Friday, March 27, 2009

Stiglitz: Capitalist Fools

A good history of the financial crisis and its long term causes at Vanity Fair. This is the one I would start with:
No. 2: Tearing Down the Walls
The deregulation philosophy would pay unwelcome dividends for years to come. In
November 1999, Congress repealed the Glass-Steagall Act—the culmination of a
$300 million lobbying effort by the banking and financial-services industries, and
spearheaded in Congress by Senator Phil Gramm. Glass-Steagall had long separated
commercial banks (which lend money) and investment banks (which organize the sale
of bonds and equities); it had been enacted in the aftermath of the Great Depression
and was meant to curb the excesses of that era, including grave conflicts of interest.

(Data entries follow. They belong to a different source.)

-- pv_equiv track=rewrite | github.com/kimD0ngjun/backjoon_programmers | 백준/Gold/1759. 암호 만들기/암호 만들기.py | dfs
-- ===== SOURCE A (Python) =====
-- def dfs(char_list, length):
--     stack = [[char_list, '']] # remaining, current_string
--     vowels = ['a', 'e', 'i', 'o', 'u']
--     result = []
--
--     while stack:
--         remaining, current_string = stack.pop()
--         vowel_count = sum(1 for char in current_string if char in vowels)
--
--         if len(current_string) == length and 1 <= vowel_count <= len(current_string) - 2:
--             result.append(current_string)
--             continue
--
--         for i in range(len(remaining)):
--             # 이미 앞전의 애들은 전단계에서 훑었을 테니까 굳이 조회 필요 x
--             new_remaining = remaining[i+1:]
--             new_current_string = current_string + remaining[i]
--
--             stack.append([new_remaining, new_current_string])
--
--     return result
-- ===== SOURCE B (Python) =====
-- # Simpler: recursion over indices in forward order (output reversed at the end)
-- # with an incrementally maintained vowel count, instead of an explicit stack of
-- # (sliced-copy, string) pairs that recounts vowels at every pop.
-- def dfs(char_list, length):
--     vowels = ('a', 'e', 'i', 'o', 'u')
--     out = []
--
--     def go(start, cur, vc):
--         if len(cur) == length and 1 <= vc <= len(cur) - 2:
--             out.append(cur)
--             return
--         for j in range(start, len(char_list)):
--             s = char_list[j]
--             go(j + 1, cur + s, vc + sum(1 for ch in s if ch in vowels))
--
--     go(0, '', 0)
--     return out[::-1]
-- ===== Notes on version B (the rewrite author's own statement) =====
-- stated objective: alternative
-- what changed: Replaces the explicit LIFO stack of (sliced remaining-list copy, string) pairs that recounts the vowels of the whole current string at every pop by a forward-order recursion over start indices into the original list that carries the vowel count incrementally and reverses the collected output once at the end.
import Mathlib
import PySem

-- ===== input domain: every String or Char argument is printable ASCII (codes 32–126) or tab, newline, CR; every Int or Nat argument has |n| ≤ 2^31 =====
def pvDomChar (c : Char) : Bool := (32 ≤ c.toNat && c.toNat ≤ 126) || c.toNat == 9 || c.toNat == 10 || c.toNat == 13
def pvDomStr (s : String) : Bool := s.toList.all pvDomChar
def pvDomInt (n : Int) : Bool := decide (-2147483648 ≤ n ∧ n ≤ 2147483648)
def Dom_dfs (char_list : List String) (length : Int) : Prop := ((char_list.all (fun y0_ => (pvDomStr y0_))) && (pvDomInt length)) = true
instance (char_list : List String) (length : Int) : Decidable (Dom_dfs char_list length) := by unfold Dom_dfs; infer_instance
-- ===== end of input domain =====

-- B replaces A's explicit stack of (sliced-copy remaining, string) pairs, which recounts the
-- vowels of the whole current string at every pop, by a forward-order recursion over indices
-- carrying an incremental vowel count, reversing the collected output once at the end.

-- ===== PORT A =====
-- vowel_count = sum(1 for char in s if char in vowels)  (both Pythons compute this same sum)
def pvVowelCount (s : String) : Int :=
  s.toList.foldl (fun acc c => if c ∈ ['a', 'e', 'i', 'o', 'u'] then acc + 1 else acc) 0

-- the inner 'for i in range(len(remaining))' loop body: the pairs pushed (in push order)
def pvChildren (remaining : List String) (cur : String) : List (List String × String) :=
  (List.range remaining.length).map (fun i => (remaining.drop (i + 1), cur ++ remaining.getD i ""))

-- termination measure for the while-loop: Σ over the stack of 2^|remaining|
def pvMeasure (stack : List (List String × String)) : Nat :=
  (stack.map (fun p => 2 ^ p.1.length)).sum

lemma pv_sum_pow (m : Nat) :
    (((List.range m).map (fun i => 2 ^ (m - (i + 1)))).sum) + 1 = 2 ^ m := by
  induction m with
  | zero => simp
  | succ m ih =>
    rw [List.range_succ_eq_map]
    simp only [List.map_cons, List.map_map, List.sum_cons]
    have h : ((List.range m).map ((fun i => 2 ^ (m + 1 - (i + 1))) ∘ Nat.succ)).sum
        = ((List.range m).map (fun i => 2 ^ (m - (i + 1)))).sum := by
      congr 1
      apply List.map_congr_left
      intro i _
      simp only [Function.comp]
      congr 1
      omega
    rw [h]
    have h2 : m + 1 - (0 + 1) = m := by omega
    rw [h2]
    omega

lemma pvChildren_measure (remaining : List String) (cur : String) :
    pvMeasure (pvChildren remaining cur) + 1 = 2 ^ remaining.length := by
  unfold pvMeasure pvChildren
  rw [List.map_map]
  have h : ((List.range remaining.length).map ((fun p : List String × String => 2 ^ p.1.length) ∘
      (fun i => (remaining.drop (i + 1), cur ++ remaining.getD i "")))).sum
      = ((List.range remaining.length).map (fun i => 2 ^ (remaining.length - (i + 1)))).sum := by
    congr 1
    apply List.map_congr_left
    intro i _
    simp [List.length_drop]
  rw [h, pv_sum_pow]

-- while stack: pop; test; either append to result or push the children (head of the list = top)
def dfsLoop (length : Int) (stack : List (List String × String)) (result : List String) :
    List String :=
  match stack with
  | [] => result
  | (remaining, cur) :: rest =>
    if PySem.Str.len cur = length ∧ 1 ≤ pvVowelCount cur ∧
        pvVowelCount cur ≤ PySem.Str.len cur - 2 then
      dfsLoop length rest (result ++ [cur])
    else
      dfsLoop length ((pvChildren remaining cur).reverse ++ rest) result
termination_by pvMeasure stack
decreasing_by
  all_goals
    (have h := pvChildren_measure remaining cur;
     simp only [pvMeasure, List.map_append, List.sum_append, List.map_reverse,
       List.sum_reverse, List.map_cons, List.sum_cons] at h ⊢;
     omega)

def dfs (char_list : List String) (length : Int) : List String :=
  dfsLoop length [(char_list, "")] []

-- ===== PORT B =====
-- go(start, cur, vc): match-test, else recurse over j in range(start, len(char_list));
-- out[::-1] at the end is the .reverse in dfs_alt
def dfsGo (char_list : List String) (length : Int) (start : Nat) (cur : String) (vc : Int) :
    List String :=
  if PySem.Str.len cur = length ∧ 1 ≤ vc ∧ vc ≤ PySem.Str.len cur - 2 then [cur]
  else
    (List.range' start (char_list.length - start)).attach.flatMap
      (fun j => dfsGo char_list length (j.1 + 1) (cur ++ char_list.getD j.1 "")
        (vc + pvVowelCount (char_list.getD j.1 "")))
termination_by char_list.length - start
decreasing_by
  have := List.mem_range'_1.mp j.2
  omega

def dfs_alt (char_list : List String) (length : Int) : List String :=
  (dfsGo char_list length 0 "" 0).reverse

-- ===== PRECONDITION & SPEC =====
def Spec_dfs (char_list : List String) (length : Int) (out : List String) : Prop := out = dfs_alt char_list length
instance (char_list : List String) (length : Int) (out : List String) : Decidable (Spec_dfs char_list length out) := by unfold Spec_dfs; infer_instance

-- ===== CLAIM (what is proved, stated in full; the proofs are below) =====
def Claim_equal_dfs : Prop := ∀ (char_list : List String) (length : Int), Dom_dfs char_list length → Spec_dfs char_list length (dfs char_list length)

-- ===== LEMMAS AND PROOFS =====

lemma pvChildren_mem_length {remaining : List String} {cur : String}
    {p : List String × String} (h : p ∈ pvChildren remaining cur) :
    p.1.length < remaining.length := by
  unfold pvChildren at h
  obtain ⟨i, hi, heq⟩ := List.mem_map.mp h
  subst heq
  have := List.mem_range.mp hi
  simp only [List.length_drop]
  omega

-- the strings A's loop emits from one stack entry, in emission order
def emitR (length : Int) (remaining : List String) (cur : String) : List String :=
  if PySem.Str.len cur = length ∧ 1 ≤ pvVowelCount cur ∧
      pvVowelCount cur ≤ PySem.Str.len cur - 2 then [cur]
  else
    (pvChildren remaining cur).reverse.attach.flatMap (fun p => emitR length p.1.1 p.1.2)
termination_by remaining.length
decreasing_by
  exact pvChildren_mem_length (List.mem_reverse.mp p.2)

lemma dfsLoop_eq (length : Int) (stack : List (List String × String)) (result : List String) :
    dfsLoop length stack result = result ++ stack.flatMap (fun p => emitR length p.1 p.2) := by
  induction stack, result using dfsLoop.induct length with
  | case1 result => simp [dfsLoop]
  | case2 result remaining cur rest h ih =>
    rw [dfsLoop]
    simp only [if_pos h, List.flatMap_cons]
    rw [ih, emitR]
    rw [if_pos h]
    simp
  | case3 result remaining cur rest h ih =>
    rw [dfsLoop]
    simp only [if_neg h, List.flatMap_cons]
    rw [ih, emitR]
    rw [if_neg h]
    simp only [List.flatMap_append, List.flatMap_subtype, List.unattach_attach]

lemma pvVowelCount_eq (s : String) :
    pvVowelCount s = ((s.toList.countP (fun c => decide (c ∈ ['a', 'e', 'i', 'o', 'u']))) : Int) := by
  unfold pvVowelCount
  have := PySem.List.foldl_count_if (fun c => decide (c ∈ (['a', 'e', 'i', 'o', 'u'] : List Char))) s.toList 0
  simpa using this

lemma pvVowelCount_append (a b : String) :
    pvVowelCount (a ++ b) = pvVowelCount a + pvVowelCount b := by
  simp [pvVowelCount_eq, String.toList_append, List.countP_append]

lemma emit_eq_go (char_list : List String) (length : Int) :
    ∀ m start cur vc, char_list.length - start = m → vc = pvVowelCount cur →
      emitR length (char_list.drop start) cur = (dfsGo char_list length start cur vc).reverse := by
  intro m
  induction m using Nat.strong_induction_on with
  | _ m IH =>
    intro start cur vc hm hvc
    subst hvc
    rw [emitR, dfsGo]
    split_ifs with hc
    · rw [List.reverse_singleton]
    · simp only [List.flatMap_subtype, List.unattach_attach]
      rw [List.reverse_flatMap]
      unfold pvChildren
      simp only [List.length_drop, hm]
      rw [List.range'_eq_map_range]
      simp only [← List.map_reverse, List.flatMap_map]
      apply List.flatMap_congr
      intro i hi
      have him : i < m := List.mem_range.mp (List.mem_reverse.mp hi)
      have hstart : start < char_list.length := by omega
      have hdrop : (char_list.drop start).drop (i + 1) = char_list.drop (start + (i + 1)) := by
        rw [List.drop_drop]
      have hgetD : (char_list.drop start).getD i "" = char_list.getD (start + i) "" := by
        simp [List.getD, List.getElem?_drop]
      simp only [hdrop, hgetD]
      rw [IH (char_list.length - (start + (i + 1))) (by omega) (start + (i + 1))
          (cur ++ char_list.getD (start + i) "")
          (pvVowelCount cur + pvVowelCount (char_list.getD (start + i) ""))
          rfl (by rw [pvVowelCount_append])]
      simp [Function.comp, Nat.add_assoc]

-- ===== VERDICT (by name: the statement is the Claim_ definition above) =====
theorem dfs_spec : Claim_equal_dfs := by
  intro char_list length _
  unfold Spec_dfs dfs dfs_alt
  rw [dfsLoop_eq]
  simp only [List.flatMap_cons, List.flatMap_nil, List.append_nil, List.nil_append]
  have h0 : pvVowelCount "" = 0 := by simp [pvVowelCount]
  have := emit_eq_go char_list length (char_list.length - 0) 0 "" 0 rfl (by rw [h0])
  simpa using this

For instance, without separation, if a company whose shares had been issued by an
investment bank, with its strong endorsement, got into trouble, wouldn’t its
commercial arm, if it had one, feel pressure to lend it money, perhaps unwisely? An
ensuing spiral of bad judgment is not hard to foresee. I had opposed repeal of Glass-
Steagall. The proponents said, in effect, Trust us: we will create Chinese walls to
make sure that the problems of the past do not recur. As an economist, I certainly
possessed a healthy degree of trust, trust in the power of economic incentives to bend
human behavior toward self- interest—toward short-term self- interest, at any rate,
rather than Tocqueville’s “self interest rightly understood.”
The most important consequence of the repeal of Glass-Steagall was indirect—it lay
in the way repeal changed an entire culture. Commercial banks are not supposed to be
high-risk ventures; they are supposed to manage other people’s money very
conservatively. It is with this understanding that the government agrees to pick up the
tab should they fail. Investment banks, on the other hand, have traditionally managed
rich people’s money—people who can take bigger risks in order to get bigger returns.

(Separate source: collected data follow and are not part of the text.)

-- pv_equiv track=rewrite | github.com/wzthu/NeuronMotif | nm/DeepSEA/DD-10/build_tree.py | list_all
-- ===== SOURCE A (Python) =====
-- def list_all(lst, x = 0, x_pos=[]):
--     if x == 0:
--         one_lst = lst.copy()
--         for i in range(len(x_pos)-1,-1,-1):
--             one_lst.insert(x_pos[i],'X')
--         return [one_lst]
--     lst_lst = []
--     for i in range(len(lst)+1):
--         new_x_pos = x_pos.copy()
--         new_x_pos.append(i)
--         lst_lst.extend(list_all(lst=lst,x=x-1,x_pos=new_x_pos))
--     return lst_lst
-- ===== SOURCE B (Python) =====
-- import itertools
--
-- def list_all(lst, x = 0, x_pos=[]):
--     n = len(lst) + 1
--     out = []
--     for combo in itertools.product(range(n), repeat=x):
--         positions = list(x_pos) + list(combo)
--         one = lst.copy()
--         for p in reversed(positions):
--             one.insert(p, 'X')
--         out.append(one)
--     return out
-- ===== Notes on version B (the rewrite author's own statement) =====
-- stated objective: idiomatic
-- what changed: Replaces A's one-marker-at-a-time recursion (which threads partial position lists through recursive calls) by a single flat enumeration of all position tuples with itertools.product, building each output list directly; Pre_ excludes x < 0 (A recurses forever) and x > 900 (A's recursion depth x hits CPython's recursion limit near 1000, where exactly depends on the caller's stack depth).
import Mathlib
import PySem

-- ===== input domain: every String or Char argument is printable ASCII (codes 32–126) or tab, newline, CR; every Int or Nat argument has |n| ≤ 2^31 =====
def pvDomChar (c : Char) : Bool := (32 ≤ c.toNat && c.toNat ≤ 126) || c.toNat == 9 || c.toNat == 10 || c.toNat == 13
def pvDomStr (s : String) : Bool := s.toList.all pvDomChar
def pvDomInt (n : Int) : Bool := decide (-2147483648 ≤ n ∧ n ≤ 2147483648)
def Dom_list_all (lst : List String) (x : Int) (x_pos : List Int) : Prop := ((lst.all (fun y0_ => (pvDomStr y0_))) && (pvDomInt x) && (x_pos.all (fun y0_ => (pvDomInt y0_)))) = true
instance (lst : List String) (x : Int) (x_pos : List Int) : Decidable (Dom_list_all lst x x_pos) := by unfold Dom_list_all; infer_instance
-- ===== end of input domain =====

-- B replaces A's one-marker-at-a-time recursion by a single enumeration of all
-- position tuples (itertools.product), building each output list directly (idiomatic).

-- ===== PORT A =====
-- the x == 0 base case: insert 'X' at x_pos[i] for i = len(x_pos)-1 .. 0
def listAllBase (lst : List String) (x_pos : List Int) : List String :=
  (PySem.List.pyRange ((x_pos.length : Int) - 1) (-1) (-1)).foldl
    (fun one i => PySem.List.insert one (PySem.List.pyGetD x_pos i 0) "X") lst

-- A's recursion, with x.toNat as the structural fuel (Python returns only for x ≥ 0,
-- which Pre_list_all states; for x < 0 Python recurses forever)
def listAllCore (lst : List String) : Nat → List Int → List (List String)
  | 0, x_pos => [listAllBase lst x_pos]
  | n + 1, x_pos =>
      (PySem.List.pyRange 0 ((lst.length : Int) + 1) 1).foldl
        (fun acc i => acc ++ listAllCore lst n (x_pos ++ [i])) []

def list_all (lst : List String) (x : Int) (x_pos : List Int) : List (List String) :=
  listAllCore lst x.toNat x_pos

-- ===== PORT B =====
-- itertools.product(r, repeat=n) in lexicographic order
def pyProductRep (r : List Int) : Nat → List (List Int)
  | 0 => [[]]
  | n + 1 => r.flatMap (fun i => (pyProductRep r n).map (fun t => i :: t))

-- Source B's inner loop: insert 'X' at each position, last position first
def altBuild (lst : List String) (positions : List Int) : List String :=
  positions.foldr (fun p one => PySem.List.insert one p "X") lst

def list_all_alt (lst : List String) (x : Int) (x_pos : List Int) : List (List String) :=
  (pyProductRep (PySem.List.pyRange 0 ((lst.length : Int) + 1) 1) x.toNat).foldl
    (fun out combo => out ++ [altBuild lst (x_pos ++ combo)]) []

-- ===== PRECONDITION & SPEC =====
-- Pre_ excludes x < 0, where A recurses forever (RecursionError), and x > 900, where A's
-- recursion depth x approaches/exceeds CPython's recursion limit (~1000, RecursionError;
-- the exact cut depends on the caller's stack depth, hence the margin — A still returns
-- for some x in (900, ~995] when the output is small, see the cite in claim.json).
def Pre_list_all (lst : List String) (x : Int) (x_pos : List Int) : Prop := 0 ≤ x ∧ x ≤ 900
instance (lst : List String) (x : Int) (x_pos : List Int) : Decidable (Pre_list_all lst x x_pos) := by unfold Pre_list_all; infer_instance
def pvWitness_list_all : List String × Int × List Int := (["a", "b"], 1, [0])

def Spec_list_all (lst : List String) (x : Int) (x_pos : List Int) (out : List (List String)) : Prop := out = list_all_alt lst x x_pos
instance (lst : List String) (x : Int) (x_pos : List Int) (out : List (List String)) : Decidable (Spec_list_all lst x x_pos out) := by unfold Spec_list_all; infer_instance

-- ===== CLAIM (what is proved, stated in full; the proofs are below) =====
def Claim_equal_list_all : Prop := ∀ (lst : List String) (x : Int) (x_pos : List Int), Dom_list_all lst x x_pos → Pre_list_all lst x x_pos → Spec_list_all lst x x_pos (list_all lst x x_pos)

-- ===== LEMMAS AND PROOFS =====

-- A's backwards insertion loop equals B's foldr over the positions list
theorem listAllBase_eq_altBuild (lst : List String) (x_pos : List Int) :
    listAllBase lst x_pos = altBuild lst x_pos := by
  unfold listAllBase altBuild
  rw [PySem.List.pyRange_neg_one_eq_reverse]
  have h0 : ((-1 : Int) + 1) = 0 := by ring
  have h1 : ((x_pos.length : Int) - 1 + 1) = (x_pos.length : Int) := by ring
  rw [h0, h1, List.foldl_reverse]
  conv_rhs => rw [← PySem.List.map_pyGetD_pyRange_zero x_pos 0, List.foldr_map]
  simp [PySem.List.len_eq]

theorem listAllCore_eq (lst : List String) (n : Nat) (x_pos : List Int) :
    listAllCore lst n x_pos =
      (pyProductRep (PySem.List.pyRange 0 ((lst.length : Int) + 1) 1) n).map
        (fun c => altBuild lst (x_pos ++ c)) := by
  induction n generalizing x_pos with
  | zero => simp [listAllCore, pyProductRep, listAllBase_eq_altBuild]
  | succ n ih =>
      rw [listAllCore, PySem.List.foldl_append_eq_flatMap]
      simp only [pyProductRep, List.map_flatMap, List.map_map, List.nil_append]
      refine List.flatMap_congr (fun i _ => ?_)
      rw [ih]
      simp [Function.comp_def]

-- ===== VERDICT (by name: the statement is the Claim_ definition above) =====
theorem list_all_spec : Claim_equal_list_all := by
  intro lst x x_pos _ _
  unfold Spec_list_all list_all list_all_alt
  rw [PySem.List.foldl_append_singleton_eq_map, List.nil_append]
  exact listAllCore_eq lst x.toNat x_pos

When repeal of Glass-Steagall brought investment and commercial banks together,
the investment-bank culture came out on top. There was a demand for the kind of high
returns that could be obtained only through high leverage and big risktaking.
Congress and the Clinton administration undue Glass-Steagall separating commercial from investment banks, a law specifically passed after the great depression to keep banks away from market related risks. Then Congress pushed the GSE home lenders to loosen credit standards and lend to poorly qualified borrowers. That of course is the same group of congressmen who are pointing fingers at bankers for doing what the Congress said they could. What a bunch of schmucks. None of this is to excuse the venality and lack of ethical standards among Wall Street executives.

Thanks to Fullemoney for pointing out this article.